/ 16 November 2025

Fietas and the enduring question of home

Davidgoldblatt,golammehmoodmia(left),mehmoodmia(right),andiqbalabdullahon14thstreet,fieatasbeforethedestructionofthebusinessesunderthegroupareasact,january1976,1976
Rebuild: South African photographer David Goldblatt’s exhibition Fragments of Fietas on at the Goodman Gallery in Johannesburg honours the resilience of a community fractured and displaced by apartheid.

The black and white photographs in Fragments of Fietas stayed with me long after I left the Goodman Gallery. At first, I couldn’t quite explain why. They’re simple in a way, documentary and direct, portraits of ordinary people in a place that no longer exists as it once did. Yet as I reflected on the exhibition, I began to feel something more profound, a yearning that spoke to the meaning of the word home. 

What is home, really? Is it a physical location, a plot of land, a set of walls and a roof? Or is it something less tangible, the feeling of being loved and supported, the sense of belonging that grows between people who share a place and a purpose? The more I sat with the photographs, the more I realised that it’s both. 

Home is people and place. It is the comfort of knowing where you will lay your head at night, but also the familiarity of streets that hold memories. It is the continuity between past and present that allows you to trace where you come from and who you have become. And it is this, perhaps more than anything, that apartheid tried to erase.

Fragments of Fietas — on at Goodman Gallery in Johannesburg until 29 November — brings that erasure into painful focus. 

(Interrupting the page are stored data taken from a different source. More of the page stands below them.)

lemma find_cons_of_not_prefix {ch : Char} {t sub : List Char}
    (h : ¬ sub <+: (ch :: t)) :
    PySem.Chars.find (ch :: t) sub =
      if PySem.Chars.find t sub = -1 then -1 else PySem.Chars.find t sub + 1 := by
  by_cases hinf : sub <:+: t
  · have hnn : 0 ≤ PySem.Chars.find t sub := by rw [PySem.Chars.find_nonneg_iff]; exact hinf
    obtain ⟨hpre, hmin⟩ := PySem.Chars.find_spec hnn
    set k := (PySem.Chars.find t sub).toNat with hk
    have hinf' : sub <:+: (ch :: t) := List.infix_cons_iff.mpr (Or.inr hinf)
    have hnn' : 0 ≤ PySem.Chars.find (ch :: t) sub := by
      rw [PySem.Chars.find_nonneg_iff]; exact hinf'
    obtain ⟨hpre', hmin'⟩ := PySem.Chars.find_spec hnn'
    set j := (PySem.Chars.find (ch :: t) sub).toNat with hj
    have hjne : j ≠ 0 := by
      intro h0
      exact h (by simpa [h0] using hpre')
    have hjk : j - 1 ≥ k := by
      by_contra hlt
      have hdrop : sub <+: t.drop (j - 1) := by
        have hh := hpre'
        rw [show j = (j - 1) + 1 by omega, List.drop_succ_cons] at hh
        exact hh
      exact hmin (j - 1) (by omega) hdrop
    have hjle : j ≤ k + 1 := by
      by_contra hgt
      have hdrop : sub <+: (ch :: t).drop (k + 1) := by simpa using hpre
      exact hmin' (k + 1) (by omega) hdrop
    have h2 : PySem.Chars.find t sub = (k : Int) := by omega
    rw [h2]
    have hne2 : ((k : Int)) ≠ -1 := by omega
    rw [if_neg hne2]
    omega
  · have h1 : PySem.Chars.find t sub = -1 := by rw [PySem.Chars.find_eq_neg_one_iff]; exact hinf
    have h2 : PySem.Chars.find (ch :: t) sub = -1 := by
      rw [PySem.Chars.find_eq_neg_one_iff]
      intro hinf'
      rcases List.infix_cons_iff.mp hinf' with hp | hi
      · exact h hp
      · exact hinf hi
    simp [h1, h2]

lemma min?_eq_of_strict {α : Type} (xs : List α) (key : α → Int) (p : α)
    (hp : p ∈ xs) (hmin : ∀ q ∈ xs, q ≠ p → key p < key q) :
    PySem.List.min? xs key = some p := by
  cases hm : PySem.List.min? xs key with
  | none =>
    rw [PySem.List.min?_eq_none_iff] at hm
    subst hm; simp at hp
  | some m =>
    have hmem : m ∈ xs := PySem.List.min?_mem hm
    have hle : key m ≤ key p := PySem.List.min?_isMin hm p hp
    by_cases hmp : m = p
    · rw [hmp]
    · exact absurd hle (not_le.mpr (hmin m hmem hmp))

lemma mem_wbPos {L : List Char} {p : String × Int} (hp : p ∈ wbPos L) :
    p.1 ∈ wbC ∧ p.2 = PySem.Chars.find L p.1.toList ∧ 0 ≤ p.2 := by
  unfold wbPos at hp
  obtain ⟨c, hc, rfl⟩ := List.mem_map.mp hp
  rw [List.mem_filter] at hc
  refine ⟨hc.1, rfl, by simpa using hc.2⟩
-- pv_equiv track=rewrite | github.com/harshqec/harshqec.github.io | web_app/api/math_logic.py | exact_distance
-- ===== SOURCE A (Python) =====
-- from itertools import combinations, product, permutations
--
-- def pauli_weight(x, z):
--     return (int(x) | int(z)).bit_count()
--
-- def pauli_mul(x1, z1, x2, z2):
--     return int(x1) ^ int(x2), int(z1) ^ int(z2)
--
-- def enumerate_stabilizer_group(stab_xs, stab_zs):
--     r = len(stab_xs)
--     group = []
--
--     for coeffs in product([0, 1], repeat=r):
--         x = 0
--         z = 0
--         for c, sx, sz in zip(coeffs, stab_xs, stab_zs):
--             if c:
--                 x ^= int(sx)
--                 z ^= int(sz)
--         group.append((x, z))
--
--     return group
--
-- def exact_distance(stab_xs, stab_zs, logical_xs, logical_zs):
--     """
--     Iterates over all combinations of the stabilizer operators and logical Pauli operators
--     to find the minimum distance d of the code (the lowest-weight non-trivial logical operator).
--
--     Args:
--         stab_xs, stab_zs: Packed binary representation of stabilizers.
--         logical_xs, logical_zs: Binary representations of the extracted logical operators.
--
--     Returns:
--         int: Minimum exact distance of the code space.
--     """
--     k = len(logical_xs)
--     if k == 0:
--         return 0
--
--     stab_group = enumerate_stabilizer_group(stab_xs, stab_zs)
--     min_w = float("inf")
--
--     for coeffs in product([0, 1], repeat=2 * k):
--         if not any(coeffs):
--             continue
--
--         lx = 0
--         lz = 0
--
--         for i in range(k):
--             if coeffs[i]:
--                 lx ^= int(logical_xs[i][0])
--                 lz ^= int(logical_xs[i][1])
--             if coeffs[k + i]:
--                 lx ^= int(logical_zs[i][0])
--                 lz ^= int(logical_zs[i][1])
--
--         for sx, sz in stab_group:
--             x, z = pauli_mul(lx, lz, sx, sz)
--             w = pauli_weight(x, z)
--             if w < min_w:
--                 min_w = w
--
--     return int(min_w) if min_w != float("inf") else 0
-- ===== SOURCE B (Python) =====
-- from itertools import product
--
-- def exact_distance(stab_xs, stab_zs, logical_xs, logical_zs):
--     """Single flat enumeration over logical+stabilizer coefficient bits; no
--     separate stabilizer-group table. Same return value as the table version."""
--     k = len(logical_xs)
--     if k == 0:
--         return 0
--
--     gens = [(int(x), int(z)) for x, z in logical_xs]
--     gens += [(int(x), int(z)) for x, z in logical_zs[:k]]
--     gens += [(int(x), int(z)) for x, z in zip(stab_xs, stab_zs)]
--
--     best = None
--     for bits in product([0, 1], repeat=2 * k + len(stab_xs)):
--         if not any(bits[:2 * k]):
--             continue
--         x = 0
--         z = 0
--         for b, (gx, gz) in zip(bits, gens):
--             if b:
--                 x ^= gx
--                 z ^= gz
--         w = (x | z).bit_count()
--         if best is None or w < best:
--             best = w
--
--     return best if best is not None else 0
-- ===== Notes on version B (the rewrite author's own statement) =====
-- stated objective: simpler
-- what changed: Drops the precomputed stabilizer-group table and the per-index interleaved logical loop: one flat enumeration over all 2k+r coefficient bits against a single concatenated generator list, skipping vectors whose logical prefix is all zero.
import Mathlib
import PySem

Between 1948 and 2016, late South African photographer David Goldblatt returned repeatedly to Fietas, a suburb west of Johannesburg’s city centre, to record the impact of apartheid’s forced removals. His camera traced the lives of a community fractured, displaced, and ultimately scattered by the Group Areas Act. Over nearly seven decades, Goldblatt documented what was lost, what remained, and what could not be rebuilt. 

The exhibition coincides with the publication of a new book of the same name, edited by his daughter, Brenda Goldblatt, and featuring an essay by sociologist Ashwin Desai. Together, they form both an archive and an elegy — a record of destruction, but also of endurance.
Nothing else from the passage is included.